In those cases, and in many others to the same effect, the insured had some supposedly trivial infirmity or abnormality when the policy took effect. Later on, however, the condition changed for the worse and for the first time either actually became, or became diagnosable as, a sickness or disease falling within the coverage of the policy. The insured’s right to protection under the contract was properly upheld.

Id.

This case presents a record of an illness appearing to be relatively minor in scope, controlled and apparently healed by antibiotics. Kirk’s more severe symptoms from his condition, as the insured’s in Stamper, did not manifest themselves to Kirk or his doctors until June or July of the first policy year, a month or more after the inception date of the policy. Thus, the precondition fell within the language of Stamper as “latent, inactive, and ... not discovered” at the time or before the policy began. Stamper, 312 S.W.2d at 442.

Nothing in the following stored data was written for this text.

-- pv_equiv track=rewrite | github.com/ericmerle3789/Collatz-Junction-Theorem | scripts/research/r48_sdl_investigator.py | enumerate_B_vectors
-- ===== SOURCE A (Python) =====
-- from math import comb, gcd, ceil, log2, sqrt, log, pi
-- from itertools import combinations_with_replacement
--
-- def compute_S(k):
--     """Minimal S such that 2^S > 3^k. Exact via integer comparison."""
--     S = ceil(k * log2(3))
--     three_k = 3 ** k
--     while (1 << S) <= three_k:
--         S += 1
--     while S > 0 and (1 << (S - 1)) > three_k:
--         S -= 1
--     return S
--
-- def compute_max_B(k):
--     """max_B = S - k."""
--     return compute_S(k) - k
--
-- def enumerate_B_vectors(k, max_B=None):
--     """Generate all nondecreasing B-vectors: 0 <= B_0 <= ... <= B_{k-1} = max_B."""
--     if max_B is None:
--         max_B = compute_max_B(k)
--     if k == 1:
--         yield (max_B,)
--         return
--     for combo in combinations_with_replacement(range(max_B + 1), k - 1):
--         if combo[-1] <= max_B:
--             yield combo + (max_B,)
-- ===== SOURCE B (Python) =====
-- def enumerate_B_vectors(k, max_B=None):
--     """Generate all nondecreasing B-vectors: 0 <= B_0 <= ... <= B_{k-1} = max_B.
--
--     Recursive backtracking instead of itertools.combinations_with_replacement;
--     the default max_B is computed exactly via int.bit_length instead of the
--     float-seeded correction loops."""
--     if max_B is None:
--         # minimal S with 2**S > 3**k is (3**k).bit_length(); max_B = S - k
--         max_B = (3 ** k).bit_length() - k
--     if k == 1:
--         yield (max_B,)
--         return
--
--     def gen(remaining, start):
--         if remaining == 0:
--             yield ()
--         else:
--             for v in range(start, max_B + 1):
--                 for rest in gen(remaining - 1, v):
--                     yield (v,) + rest
--
--     for prefix in gen(k - 1, 0):
--         yield prefix + (max_B,)
-- ===== Notes on version B (the rewrite author's own statement) =====
-- stated objective: alternative
-- what changed: Replaces combinations_with_replacement over range(max_B+1) plus the redundant last-element filter with a recursive backtracking generator that threads the running lower bound, and computes the default max_B with an exact bit_length formula instead of the float-seeded while-loop correction of compute_S.
import Mathlib
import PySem

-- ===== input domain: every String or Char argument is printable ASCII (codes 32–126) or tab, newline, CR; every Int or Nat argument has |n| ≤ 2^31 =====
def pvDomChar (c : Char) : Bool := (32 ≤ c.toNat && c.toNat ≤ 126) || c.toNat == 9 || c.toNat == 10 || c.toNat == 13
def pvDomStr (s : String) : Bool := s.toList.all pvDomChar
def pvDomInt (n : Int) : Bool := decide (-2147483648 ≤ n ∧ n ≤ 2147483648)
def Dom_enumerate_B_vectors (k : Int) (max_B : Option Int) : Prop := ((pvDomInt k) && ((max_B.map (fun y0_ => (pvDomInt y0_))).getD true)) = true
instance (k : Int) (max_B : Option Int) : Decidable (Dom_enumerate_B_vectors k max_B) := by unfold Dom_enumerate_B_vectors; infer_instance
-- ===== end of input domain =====

-- B replaces combinations_with_replacement + last-element filter by a recursive
-- backtracking generator threading the lower bound, and computes the default max_B
-- by an exact bit_length formula instead of the float-seeded correction loops (alternative decomposition).

-- ===== PORT A =====
-- while (1 << S) <= three_k: S += 1
-- (fuel makes the loop total; it exits as soon as 2^S > three_k)
def pvLoop1 (threeK : Nat) (S : Nat) (fuel : Nat) : Nat :=
  match fuel with
  | 0 => S
  | f + 1 => if 2 ^ S ≤ threeK then pvLoop1 threeK (S + 1) f else S

-- while S > 0 and (1 << (S - 1)) > three_k: S -= 1
def pvLoop2 (threeK : Nat) : Nat → Nat
  | 0 => 0
  | S + 1 => if threeK < 2 ^ S then pvLoop2 threeK S else S + 1

-- compute_S(k): Python seeds S with ceil(k*log2(3)) (a float); the two correction
-- loops make the result independent of any nonnegative seed (it is the minimal S
-- with 2^S > 3^k), so this port seeds S = 0 — exact for k ≥ 1 (all of Pre_).
def compute_S (k : Int) : Int :=
  let threeK : Nat := 3 ^ k.toNat
  let S := pvLoop1 threeK 0 (threeK + 1)
  ((pvLoop2 threeK S : Nat) : Int)

def compute_max_B (k : Int) : Int := compute_S k - k

-- itertools.combinations_with_replacement(l, r), in Python's lexicographic order
def pvCWR (l : List Int) (r : Nat) : List (List Int) :=
  match r, l with
  | 0, _ => [[]]
  | _ + 1, [] => []
  | r + 1, x :: xs => ((pvCWR (x :: xs) r).map (fun c => x :: c)) ++ pvCWR xs (r + 1)
termination_by (r, l)

def enumerate_B_vectors (k : Int) (max_B : Option Int) : List (List Int) :=
  let mB : Int := match max_B with
    | none => compute_max_B k
    | some m => m
  if k = 1 then [[mB]]
  else
    (pvCWR (PySem.List.pyRange 0 (mB + 1) 1) (k - 1).toNat).flatMap
      (fun combo =>
        match PySem.List.pyGet? combo (-1) with  -- combo[-1]; none = IndexError (never hit: combos are nonempty)
        | some last => if last ≤ mB then [combo ++ [mB]] else []
        | none => [])

-- ===== PORT B =====
-- gen(remaining, start): nondecreasing tuples of the given length with values in [start, maxB]
def pvGen (maxB : Int) : Nat → Int → List (List Int)
  | 0, _ => [[]]
  | r + 1, start =>
      (PySem.List.pyRange start (maxB + 1) 1).flatMap
        (fun v => (pvGen maxB r v).map (fun rest => v :: rest))

def enumerate_B_vectors_alt (k : Int) (max_B : Option Int) : List (List Int) :=
  let mB : Int := match max_B with
    | none => ((PySem.Int.bitLength ((3 : Int) ^ k.toNat) : Nat) : Int) - k  -- (3**k).bit_length() - k
    | some m => m
  if k = 1 then [[mB]]
  else (pvGen mB (k - 1).toNat 0).map (fun pre_ => pre_ ++ [mB])

-- ===== PRECONDITION & SPEC =====
-- Python A raises ValueError for every k ≤ 0 (combinations_with_replacement with
-- negative r, or 1 << negative); it returns normally exactly when k ≥ 1.
def Pre_enumerate_B_vectors (k : Int) (max_B : Option Int) : Prop := 1 ≤ k
instance (k : Int) (max_B : Option Int) : Decidable (Pre_enumerate_B_vectors k max_B) := by unfold Pre_enumerate_B_vectors; infer_instance

def pvWitness_enumerate_B_vectors : Int × Option Int := (3, some 2)

def Spec_enumerate_B_vectors (k : Int) (max_B : Option Int) (out : List (List Int)) : Prop := out = enumerate_B_vectors_alt k max_B
instance (k : Int) (max_B : Option Int) (out : List (List Int)) : Decidable (Spec_enumerate_B_vectors k max_B out) := by unfold Spec_enumerate_B_vectors; infer_instance

-- ===== CLAIM (what is proved, stated in full; the proofs are below) =====
def Claim_equal_enumerate_B_vectors : Prop := ∀ (k : Int) (max_B : Option Int), Dom_enumerate_B_vectors k max_B → Pre_enumerate_B_vectors k max_B → Spec_enumerate_B_vectors k max_B (enumerate_B_vectors k max_B)

-- ===== LEMMAS AND PROOFS =====

theorem pvLoop1_eq (threeK bl : Nat) (hlt : threeK < 2 ^ bl)
    (hle : ∀ S, S < bl → 2 ^ S ≤ threeK) :
    ∀ fuel S, S ≤ bl → threeK < 2 ^ (S + fuel) → pvLoop1 threeK S fuel = bl := by
  intro fuel
  induction fuel with
  | zero =>
      intro S hS h
      have : bl ≤ S := by
        by_contra h'
        exact absurd (hle S (by omega)) (by simpa using h)
      simp [pvLoop1]; omega
  | succ f ih =>
      intro S hS h
      unfold pvLoop1
      split
      · rename_i hcond
        have hSlt : S < bl := by
          by_contra h'
          have : 2 ^ bl ≤ 2 ^ S := Nat.pow_le_pow_right (by omega) (by omega)
          omega
        exact ih (S + 1) (by omega) (by simpa [Nat.add_assoc, Nat.add_comm 1 f] using h)
      · rename_i hcond
        have : bl ≤ S := by
          by_contra h'
          exact absurd (hle S (by omega)) hcond
        omega

theorem pvLoop2_eq (threeK bl : Nat) (hle : ∀ S, S < bl → 2 ^ S ≤ threeK) :
    pvLoop2 threeK bl = bl := by
  cases bl with
  | zero => simp [pvLoop2]
  | succ S =>
      unfold pvLoop2
      have := hle S (by omega)
      simp [show ¬ threeK < 2 ^ S by omega]

-- the two default computations of max_B agree
theorem defaults_eq (k : Int) :
    compute_max_B k = ((PySem.Int.bitLength ((3 : Int) ^ k.toNat) : Nat) : Int) - k := by
  have hcast : ((3 : Int) ^ k.toNat) = ((3 ^ k.toNat : Nat) : Int) := by push_cast; ring
  unfold compute_max_B compute_S
  rw [hcast]
  show ((pvLoop2 (3 ^ k.toNat) (pvLoop1 (3 ^ k.toNat) 0 (3 ^ k.toNat + 1)) : Nat) : Int) - k = _
  set threeK : Nat := 3 ^ k.toNat with hthreeK
  have hpos : 0 < threeK := by rw [hthreeK]; positivity
  set bl := PySem.Int.bitLength ((threeK : Nat) : Int) with hbl
  have hlt : threeK < 2 ^ bl := by
    simpa [hbl] using PySem.Int.lt_two_pow_bitLength ((threeK : Nat) : Int)
  have hle : ∀ S, S < bl → 2 ^ S ≤ threeK := by
    intro S hS
    have h2 := PySem.Int.two_pow_bitLength_le ((threeK : Nat) : Int)
      (by exact_mod_cast hpos.ne')
    calc 2 ^ S ≤ 2 ^ (bl - 1) := Nat.pow_le_pow_right (by omega) (by omega)
      _ ≤ threeK := by simpa [hbl] using h2
  have h1 : pvLoop1 threeK 0 (threeK + 1) = bl :=
    pvLoop1_eq threeK bl hlt hle _ 0 (by omega)
      (calc threeK < 2 ^ threeK := Nat.lt_two_pow_self
        _ ≤ 2 ^ (0 + (threeK + 1)) := Nat.pow_le_pow_right (by omega) (by omega))
  rw [h1, pvLoop2_eq threeK bl hle]

-- combinations_with_replacement over range(a, mB+1) coincides with the backtracking generator
theorem cwr_eq_gen (mB : Int) : ∀ (r : Nat) (a : Int),
    pvCWR (PySem.List.pyRange a (mB + 1) 1) r = pvGen mB r a := by
  intro r
  induction r with
  | zero => intro a; cases h : PySem.List.pyRange a (mB + 1) 1 <;> simp [pvCWR, pvGen]
  | succ r ihr =>
      suffices h : ∀ (n : Nat) (a : Int), (mB + 1 - a).toNat = n →
          pvCWR (PySem.List.pyRange a (mB + 1) 1) (r + 1) = pvGen mB (r + 1) a by
        intro a; exact h _ a rfl
      intro n
      induction n with
      | zero =>
          intro a ha
          have hnil : PySem.List.pyRange a (mB + 1) 1 = [] :=
            PySem.List.pyRange_one_eq_nil (by omega)
          simp [hnil, pvCWR, pvGen]
      | succ n ihn =>
          intro a ha
          have hcons : PySem.List.pyRange a (mB + 1) 1 = a :: PySem.List.pyRange (a + 1) (mB + 1) 1 :=
            PySem.List.pyRange_one_cons (by omega)
          rw [hcons, pvCWR, ← hcons, ihr a, ihn (a + 1) (by omega)]
          conv_rhs => rw [pvGen, hcons, List.flatMap_cons]
          congr 1

-- every entry of a vector produced by pvGen lies in [a, mB]
theorem mem_pvGen_bound (mB : Int) : ∀ (r : Nat) (a : Int) (xs : List Int),
    xs ∈ pvGen mB r a → ∀ x ∈ xs, a ≤ x ∧ x ≤ mB := by
  intro r
  induction r with
  | zero => intro a xs hxs x hx; simp [pvGen] at hxs; subst hxs; simp at hx
  | succ r ih =>
      intro a xs hxs x hx
      rw [pvGen] at hxs
      simp only [List.mem_flatMap, List.mem_map] at hxs
      obtain ⟨v, hv, rest, hrest, hEq⟩ := hxs
      have hvr := PySem.List.mem_pyRange_one.mp hv
      subst hEq
      rcases List.mem_cons.mp hx with h | h
      · omega
      · have := ih v rest hrest x h; omega

theorem pvGen_succ_nonempty (mB : Int) (r : Nat) (a : Int) (xs : List Int)
    (hxs : xs ∈ pvGen mB (r + 1) a) : xs ≠ [] := by
  rw [pvGen] at hxs
  simp only [List.mem_flatMap, List.mem_map] at hxs
  obtain ⟨v, _, rest, _, hEq⟩ := hxs
  simp [← hEq]

-- the two port bodies agree for any common max_B value
theorem ports_body_eq (k : Int) (mB : Int) (hk : 1 ≤ k) :
    (if k = 1 then [[mB]]
     else (pvCWR (PySem.List.pyRange 0 (mB + 1) 1) (k - 1).toNat).flatMap
       (fun combo =>
         match PySem.List.pyGet? combo (-1) with
         | some last => if last ≤ mB then [combo ++ [mB]] else []
         | none => []))
    = (if k = 1 then [[mB]]
       else (pvGen mB (k - 1).toNat 0).map (fun pre_ => pre_ ++ [mB])) := by
  by_cases hk1 : k = 1
  · simp [hk1]
  · simp only [hk1, if_false]
    rw [cwr_eq_gen]
    obtain ⟨r, hr⟩ : ∃ r : Nat, (k - 1).toNat = r + 1 := ⟨(k - 2).toNat, by omega⟩
    rw [hr, show (pvGen mB (r + 1) 0).map (fun pre_ => pre_ ++ [mB]) =
        (pvGen mB (r + 1) 0).flatMap (fun pre_ => [pre_ ++ [mB]]) from
      List.map_eq_flatMap]
    apply List.flatMap_congr
    intro combo hcombo
    have hne := pvGen_succ_nonempty mB r 0 combo hcombo
    obtain ⟨l, hl⟩ := Option.isSome_iff_exists.mp (List.getLast?_isSome.mpr hne)
    have hget : PySem.List.pyGet? combo (-1) = some l := by
      rw [PySem.List.pyGet?_neg_one, hl]
    have hle : l ≤ mB :=
      (mem_pvGen_bound mB (r + 1) 0 combo hcombo l (List.mem_of_getLast? hl)).2
    rw [hget]
    simp [hle]

-- ===== VERDICT (by name: the statement is the Claim_ definition above) =====
theorem enumerate_B_vectors_spec : Claim_equal_enumerate_B_vectors := by
  intro k max_B _hdom hpre
  have hk : 1 ≤ k := hpre
  unfold Spec_enumerate_B_vectors
  cases max_B with
  | none =>
      show (if k = 1 then [[compute_max_B k]] else _) = _
      rw [defaults_eq k]
      exact ports_body_eq k _ hk
  | some m =>
      exact ports_body_eq k m hk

The crucial factual findings made by the district court indicate that Dr. Henry Kirby, Kirk’s treating physician, saw Kirk several times in March preceding the issuance of the policy, diagnosed the illness as an infection and prescribed antibiotics. The illness subsided during the next two months. No one has alleged that Dr. Kirby acted negligently or incompetently in failing to order an echocardiogram earlier. *508This evidence establishes that sufficient symptoms did not exist prior to July 1988, to allow a reasonable diagnosis of bacterial endocarditis. Kirk’s condition requiring hospitalization and surgery simply did not manifest itself as the problem until July 1988, when the symptoms warranted conducting an echocardiogram and such disclosed the precise illness.

The majority errs by relying on the 20/20 hindsight of the doctors who saw Kirk in July 1988. See supra p. 506 (“In Dr. Barlow’s opinion, Kirk's medical history indicated that the infection had probably been present for about three months prior to surgery_ Dr. Monson testified that based upon the medical history given to her by Kirk and his wife, Kirk had been sick for approximately three months.”) The issue turns on when a reasonable diagnosis could have been made, not when, with the benefit of subsequent testing, a doctor can ascertain the illness began. Certainly, with the incubation period of some diseases, a doctor could determine how long the disease has been present even though, at the date of onset, the disease was virtually undetectable.

Accordingly, I believe the record establishes that Kirk’s infection did not manifest itself until after the policy was issued and thus I would reverse and award Kirk proper insurance benefits.